Les parfums contrastés qui règnent sur A beautiful cloud en font toute la magie, Tout comme ce parti pris d’aller au fond des choses, de ne pas déroger à sa ligne de conduite. Ce disque, unique en son genre (même si, forcément, il ressemble pour partie, dans sa forme, à ceux de son géniteur), nous apporte un certain bien-être. Parce qu’il invite au rêve, parce qu’il reste concret, parce qu’il est multidirectionnel mais les pieds cimentés au réel, parce qu’il fait ressentir la vie en un peu plus grand, parce qu’il veut redonner du sens, ce merveilleux nuage nous donne simplement l’envie de nous y enfoncer corps et âme.

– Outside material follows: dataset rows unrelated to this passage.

-- pv_equiv track=rewrite | github.com/r-ddle/codec-bot | src/cogs/word_up.py | detect_gibberish
-- ===== SOURCE A (Python) =====
-- def detect_gibberish(word: str) -> bool:
--     """
--     Detect if a word is likely gibberish.
--     Very lenient - only catches obvious spam/exploits.
--
--     Args:
--         word: Word to check
--
--     Returns:
--         True if likely gibberish, False otherwise
--     """
--     word = word.lower()
--
--     # Too short or too long
--     if len(word) < 2 or len(word) > 30:
--         return True
--
--     # Check for too many repeated characters (obvious spam)
--     for i in range(len(word) - 4):
--         if word[i] == word[i+1] == word[i+2] == word[i+3] == word[i+4]:
--             return True
--
--     # Must have at least one vowel (y counts as vowel)
--     vowels = 'aeiouy'
--     if not any(char in vowels for char in word):
--         return True
--
--     # Check for extreme consonant streaks (more than 7)
--     consonant_streak = 0
--     for char in word:
--         if char not in vowels:
--             consonant_streak += 1
--             if consonant_streak > 7:
--                 return True
--         else:
--             consonant_streak = 0
--
--     return False
-- ===== SOURCE B (Python) =====
-- def _runs(s, key=lambda c: c):
--     """Maximal runs of equal key-values: list of (key, run_length), left to right."""
--     out = []
--     i = 0
--     while i < len(s):
--         j = i
--         k = key(s[i])
--         while j < len(s) and key(s[j]) == k:
--             j += 1
--         out.append((k, j - i))
--         i = j
--     return out
--
--
-- def detect_gibberish(word: str) -> bool:
--     word = word.lower()
--     if len(word) < 2 or len(word) > 30:
--         return True
--     # a window of 5 equal consecutive chars exists iff some maximal run has length >= 5
--     if any(n >= 5 for _, n in _runs(word)):
--         return True
--     vowels = 'aeiouy'
--     if not any(c in vowels for c in word):
--         return True
--     # a consonant streak exceeding 7 exists iff some maximal consonant run has length >= 8
--     return any(k and n >= 8 for k, n in _runs(word, key=lambda c: c not in vowels))
-- ===== Notes on version B (the rewrite author's own statement) =====
-- stated objective: alternative
-- what changed: Replaces A's sliding 5-index window and running consonant-streak counter by a single run-length decomposition helper (maximal runs of equal key values, itertools.groupby-style but hand-rolled since A imports nothing): a window of 5 equal chars exists iff some maximal run has length >= 5, and a streak > 7 iff some maximal consonant run has length >= 8.
import Mathlib
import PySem

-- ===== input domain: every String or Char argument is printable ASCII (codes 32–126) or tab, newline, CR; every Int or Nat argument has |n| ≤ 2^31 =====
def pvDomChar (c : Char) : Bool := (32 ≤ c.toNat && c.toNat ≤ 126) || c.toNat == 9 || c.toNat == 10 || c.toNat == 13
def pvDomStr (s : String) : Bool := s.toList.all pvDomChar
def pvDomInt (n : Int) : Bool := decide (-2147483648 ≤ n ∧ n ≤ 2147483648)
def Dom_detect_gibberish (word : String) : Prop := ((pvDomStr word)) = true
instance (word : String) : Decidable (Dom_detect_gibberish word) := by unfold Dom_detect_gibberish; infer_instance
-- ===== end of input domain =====

-- B replaces A's sliding 5-index window and running consonant-streak counter by a
-- run-length decomposition into maximal runs (alternative decomposition, same cost).

-- ===== PORT A =====
-- vowels = 'aeiouy'
def pvVowels : List Char := ['a', 'e', 'i', 'o', 'u', 'y']

-- A's consonant-streak loop: 'for char in word: …' with the running counter and early return
def pvStreakLoop (streak : Int) : List Char → Bool
  | [] => false
  | c :: cs =>
    if !(pvVowels.contains c) then
      (if 7 < streak + 1 then true else pvStreakLoop (streak + 1) cs)
    else pvStreakLoop 0 cs

def detect_gibberish (word : String) : Bool :=
  let w := (PySem.Str.lower word).toList
  if w.length < 2 || 30 < w.length then true
  else if (PySem.List.pyRange 0 ((w.length : Int) - 4) 1).any (fun i =>
      (PySem.List.pyGet? w i == PySem.List.pyGet? w (i + 1)) &&
      (PySem.List.pyGet? w (i + 1) == PySem.List.pyGet? w (i + 2)) &&
      (PySem.List.pyGet? w (i + 2) == PySem.List.pyGet? w (i + 3)) &&
      (PySem.List.pyGet? w (i + 3) == PySem.List.pyGet? w (i + 4))) then true
  else if !(w.any (fun c => pvVowels.contains c)) then true
  else pvStreakLoop 0 w

-- ===== PORT B =====
-- Source B's _runs helper: maximal runs of equal key-values as (key, run_length) pairs;
-- the inner 'while j < len(s) and key(s[j]) == k' scan is takeWhile/dropWhile.
def pvRunsBy {κ : Type} [BEq κ] (key : Char → κ) : List Char → List (κ × Nat)
  | [] => []
  | c :: rest =>
    (key c, 1 + (rest.takeWhile (fun x => key x == key c)).length) ::
      pvRunsBy key (rest.dropWhile (fun x => key x == key c))
termination_by l => l.length
decreasing_by
  exact Nat.lt_succ_of_le (List.length_dropWhile_le _ _)

def detect_gibberish_alt (word : String) : Bool :=
  let w := (PySem.Str.lower word).toList
  if w.length < 2 || 30 < w.length then true
  else if (pvRunsBy (fun c => c) w).any (fun g => decide (5 ≤ g.2)) then true
  else if !(w.any (fun c => pvVowels.contains c)) then true
  else (pvRunsBy (fun c => !(pvVowels.contains c)) w).any (fun g => g.1 && decide (8 ≤ g.2))

-- ===== PRECONDITION & SPEC =====
def Spec_detect_gibberish (word : String) (out : Bool) : Prop := out = detect_gibberish_alt word
instance (word : String) (out : Bool) : Decidable (Spec_detect_gibberish word out) := by unfold Spec_detect_gibberish; infer_instance

-- ===== CLAIM (what is proved, stated in full; the proofs are below) =====
def Claim_equal_detect_gibberish : Prop := ∀ (word : String), Dom_detect_gibberish word → Spec_detect_gibberish word (detect_gibberish word)

-- ===== LEMMAS AND PROOFS =====

-- "some window of 5 consecutive equal characters", stated as adjacent equalities
def pvP (l : List Char) : Prop :=
  ∃ i : Nat, i + 4 < l.length ∧ ∀ j < 4, l[i + j]? = l[i + j + 1]?

-- B's consonant-group check as a named function (only used in the proofs)
def pvGB (l : List Char) : Bool :=
  (pvRunsBy (fun c => !(pvVowels.contains c)) l).any (fun g => g.1 && decide (8 ≤ g.2))

lemma pvGB_skip (l : List Char) :
    pvGB (l.dropWhile (fun x => pvVowels.contains x)) = pvGB l := by
  cases l with
  | nil => rfl
  | cons c cs =>
    by_cases hc : c ∈ pvVowels
    · conv_rhs => rw [pvGB, pvRunsBy]
      simp [hc, pvGB]
    · simp [hc]

lemma pvGB_expand (l : List Char) :
    pvGB l = (decide (8 ≤ (l.takeWhile (fun x => !(pvVowels.contains x))).length)
      || pvGB (l.dropWhile (fun x => !(pvVowels.contains x)))) := by
  cases l with
  | nil => rfl
  | cons c cs =>
    by_cases hc : c ∈ pvVowels
    · simp [hc]
    · conv_lhs => rw [pvGB, pvRunsBy]
      simp [hc, pvGB, Nat.add_comm]

lemma pvGB_cons_vowel (c : Char) (cs : List Char) (hc : c ∈ pvVowels) :
    pvGB (c :: cs) = pvGB cs := by
  rw [← pvGB_skip (c :: cs), ← pvGB_skip cs]
  simp [hc]

lemma pvStreak_eq (l : List Char) : ∀ k : Int, 0 ≤ k → k ≤ 7 →
    pvStreakLoop k l = (decide ((8 : Int) ≤ k + ((l.takeWhile (fun x => !(pvVowels.contains x))).length : Int))
      || pvGB (l.dropWhile (fun x => !(pvVowels.contains x)))) := by
  induction l with
  | nil =>
    intro k h0 h7
    have hk : ¬ ((8:Int) ≤ k) := by omega
    simp [pvStreakLoop, pvGB, pvRunsBy, hk]
  | cons c cs ih =>
    intro k h0 h7
    by_cases hc : c ∈ pvVowels
    · have h1 : pvStreakLoop 0 cs = pvGB cs := by
        rw [ih 0 (by omega) (by omega), pvGB_expand cs]
        congr 1
        simp only [decide_eq_decide]
        omega
      have hk : ¬ ((8:Int) ≤ k) := by omega
      rw [pvStreakLoop]
      simp [hc, hk, h1, pvGB_cons_vowel c cs hc]
    · rw [pvStreakLoop]
      by_cases hk7 : (7:Int) < k + 1
      · simp [hc, hk7]
        left
        omega
      · rw [ih (k+1) (by omega) (by omega)]
        simp only [List.takeWhile_cons, List.dropWhile_cons]
        have hknot : ¬ ((7:Int) ≤ k) := by omega
        simp [hc, hknot]
        congr 1
        simp only [decide_eq_decide]
        omega

lemma pvStreak_gB (l : List Char) : pvStreakLoop 0 l = pvGB l := by
  rw [pvStreak_eq l 0 (by omega) (by omega), pvGB_expand l]
  congr 1
  simp only [decide_eq_decide]
  omega

lemma pvP_nil : ¬ pvP [] := by
  rintro ⟨i, hi, -⟩
  simp at hi

lemma pvIdx_run (c : Char) (t d : List Char) (ht : ∀ x ∈ t, x = c) :
    ∀ k, k < t.length + 1 → (c :: t ++ d)[k]? = some c := by
  intro k hk
  match k with
  | 0 => rfl
  | m + 1 =>
    have hm : m < t.length := by omega
    rw [List.cons_append, List.getElem?_cons_succ, List.getElem?_append_left hm,
      List.getElem?_eq_getElem hm]
    exact congrArg some (ht _ (List.getElem_mem hm))

lemma pvIdx_shift (c : Char) (t d : List Char) :
    ∀ m, (c :: t ++ d)[t.length + 1 + m]? = d[m]? := by
  intro m
  rw [List.cons_append, show t.length + 1 + m = (t.length + m) + 1 by omega,
    List.getElem?_cons_succ, List.getElem?_append_right (by omega)]
  congr 1
  omega

lemma pvP_cons_decomp (c : Char) (t d : List Char)
    (ht : ∀ x ∈ t, x = c) (hd : ∀ y, d.head? = some y → y ≠ c) :
    pvP (c :: t ++ d) ↔ 5 ≤ t.length + 1 ∨ pvP d := by
  have hlen : (c :: t ++ d).length = t.length + 1 + d.length := by simp; omega
  constructor
  · rintro ⟨i, hi, hadj⟩
    rw [hlen] at hi
    by_cases h1 : i + 4 < t.length + 1
    · left; omega
    · by_cases h2 : t.length + 1 ≤ i
      · right
        refine ⟨i - (t.length + 1), by omega, fun j hj => ?_⟩
        have e1 := pvIdx_shift c t d (i - (t.length + 1) + j)
        have e2 := pvIdx_shift c t d (i - (t.length + 1) + j + 1)
        rw [show t.length + 1 + (i - (t.length + 1) + j) = i + j by omega] at e1
        rw [show t.length + 1 + (i - (t.length + 1) + j + 1) = i + j + 1 by omega] at e2
        rw [← e1, ← e2]
        exact hadj j hj
      · exfalso
        have hdne : d ≠ [] := by
          intro h
          subst h
          simp at hi
          omega
        obtain ⟨y, ds, rfl⟩ : ∃ y ds, d = y :: ds := by
          cases d with
          | nil => exact absurd rfl hdne
          | cons y ds => exact ⟨y, ds, rfl⟩
        have hy : (y :: ds).head? = some y := rfl
        have hj4 : t.length - i < 4 := by omega
        have := hadj (t.length - i) hj4
        rw [show i + (t.length - i) = t.length by omega] at this
        have hc1 : (c :: t ++ (y :: ds))[t.length]? = some c :=
          pvIdx_run c t (y :: ds) ht t.length (by omega)
        have hc2 : (c :: t ++ (y :: ds))[t.length + 1]? = some y := by
          have := pvIdx_shift c t (y :: ds) 0
          rw [show t.length + 1 + 0 = t.length + 1 by omega] at this
          rw [this]
          rfl
        rw [hc1, hc2] at this
        exact hd y hy (by injection this.symm)
  · rintro (h5 | ⟨i, hi, hadj⟩)
    · refine ⟨0, by rw [hlen]; omega, fun j hj => ?_⟩
      rw [pvIdx_run c t d ht (0 + j) (by omega), pvIdx_run c t d ht (0 + j + 1) (by omega)]
    · refine ⟨t.length + 1 + i, by rw [hlen]; omega, fun j hj => ?_⟩
      have e1 := pvIdx_shift c t d (i + j)
      have e2 := pvIdx_shift c t d (i + j + 1)
      rw [show t.length + 1 + (i + j) = t.length + 1 + i + j by omega] at e1
      rw [show t.length + 1 + (i + j + 1) = t.length + 1 + i + j + 1 by omega] at e2
      rw [e1, e2]
      exact hadj j hj

lemma pvWin_iff (l : List Char) :
    ((PySem.List.pyRange 0 ((l.length : Int) - 4) 1).any (fun i =>
      (PySem.List.pyGet? l i == PySem.List.pyGet? l (i + 1)) &&
      (PySem.List.pyGet? l (i + 1) == PySem.List.pyGet? l (i + 2)) &&
      (PySem.List.pyGet? l (i + 2) == PySem.List.pyGet? l (i + 3)) &&
      (PySem.List.pyGet? l (i + 3) == PySem.List.pyGet? l (i + 4))) = true) ↔ pvP l := by
  rw [PySem.List.pyRange_one]
  simp [List.any_eq_true, List.mem_range]
  simp only [show ∀ x : Nat, ((x:Int) + 1) = (((x+1 : Nat)) : Int) from fun x => by push_cast; ring,
    show ∀ x : Nat, ((x:Int) + 2) = (((x+2 : Nat)) : Int) from fun x => by push_cast; ring,
    show ∀ x : Nat, ((x:Int) + 3) = (((x+3 : Nat)) : Int) from fun x => by push_cast; ring,
    show ∀ x : Nat, ((x:Int) + 4) = (((x+4 : Nat)) : Int) from fun x => by push_cast; ring,
    PySem.List.pyGet?_natCast]
  constructor
  · rintro ⟨x, hx, ⟨⟨h1, h2⟩, h3⟩, h4⟩
    refine ⟨x, by omega, fun j hj => ?_⟩
    interval_cases j
    · exact h1
    · exact h2
    · exact h3
    · exact h4
  · rintro ⟨i, hi, hadj⟩
    exact ⟨i, by omega, ⟨⟨hadj 0 (by omega), hadj 1 (by omega)⟩, hadj 2 (by omega)⟩,
      hadj 3 (by omega)⟩

lemma pvRun5_iff (l : List Char) :
    ((pvRunsBy (fun c => c) l).any (fun g => decide (5 ≤ g.2)) = true) ↔ pvP l := by
  fun_induction pvRunsBy (fun c => c) l with
  | case1 => simpa using pvP_nil
  | case2 c rest ih =>
    have ht : ∀ x ∈ rest.takeWhile (fun x => x == c), x = c := fun x hx => by
      simpa using List.mem_takeWhile_imp hx
    have hd : ∀ y, (rest.dropWhile (fun x => x == c)).head? = some y → y ≠ c := by
      intro y hy
      have hne : rest.dropWhile (fun x => x == c) ≠ [] := by
        intro h; rw [h] at hy; simp at hy
      have h2 := List.head_dropWhile_not (fun x => x == c) hne
      rw [List.head?_eq_some_head hne] at hy
      injection hy with hy'
      rw [hy'] at h2
      simpa using h2
    rw [List.any_cons]
    simp only [Bool.or_eq_true, decide_eq_true_eq, ih]
    conv_rhs => rw [← List.takeWhile_append_dropWhile (p := fun x => x == c) (l := rest)]
    rw [show (c :: (rest.takeWhile (fun x => x == c) ++ rest.dropWhile (fun x => x == c))) =
      (c :: rest.takeWhile (fun x => x == c) ++ rest.dropWhile (fun x => x == c)) from rfl]
    rw [pvP_cons_decomp c _ _ ht hd]
    constructor <;> rintro (h | h)
    · exact Or.inl (by omega)
    · exact Or.inr h
    · exact Or.inl (by omega)
    · exact Or.inr h

-- ===== VERDICT (by name: the statement is the Claim_ definition above) =====
theorem detect_gibberish_spec : Claim_equal_detect_gibberish := by
  intro word _
  simp only [Spec_detect_gibberish, detect_gibberish, detect_gibberish_alt]
  set w := (PySem.Str.lower word).toList with hw
  rw [show ((PySem.List.pyRange 0 ((w.length : Int) - 4) 1).any (fun i =>
      (PySem.List.pyGet? w i == PySem.List.pyGet? w (i + 1)) &&
      (PySem.List.pyGet? w (i + 1) == PySem.List.pyGet? w (i + 2)) &&
      (PySem.List.pyGet? w (i + 2) == PySem.List.pyGet? w (i + 3)) &&
      (PySem.List.pyGet? w (i + 3) == PySem.List.pyGet? w (i + 4)))) =
      ((pvRunsBy (fun c => c) w).any (fun g => decide (5 ≤ g.2))) from
        Bool.eq_iff_iff.mpr ((pvWin_iff w).trans (pvRun5_iff w).symm),
      pvStreak_gB]
  rfl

LE titre de A beautiful Cloud.

Il y a quelque chose qui nous fascine dans la répétition du bip du titre. Non pas comme une urgence, mais comme une échéance qui flotte au-dessus de nous. Ce bip, c’est un peu celui d’un pouls, sur un lit, sonnerie d’hôpital, certes un peu flippant mais qui restitue, sur Watching the skyline, une vision, peut-être même une vie. Sur ce titre, Don Nino ne masque pas (ou très peu) sa voix, l’intensité de son interprétation, sa fougue. Et les guitares s’avèrent parfaitement aiguisées, la ligne de basse parfaitement en osmose avec le fameux bip, ce qui nous tend vers une écoute au plus près des ressentis du musicien, de ce qu’il voulu faire passer (mais ça, nous vous laisserons le loisir de le découvrir par vous-même). Au final, le titre, placé en début d’album, donne les contours de ce disque décidément pas comme les autres.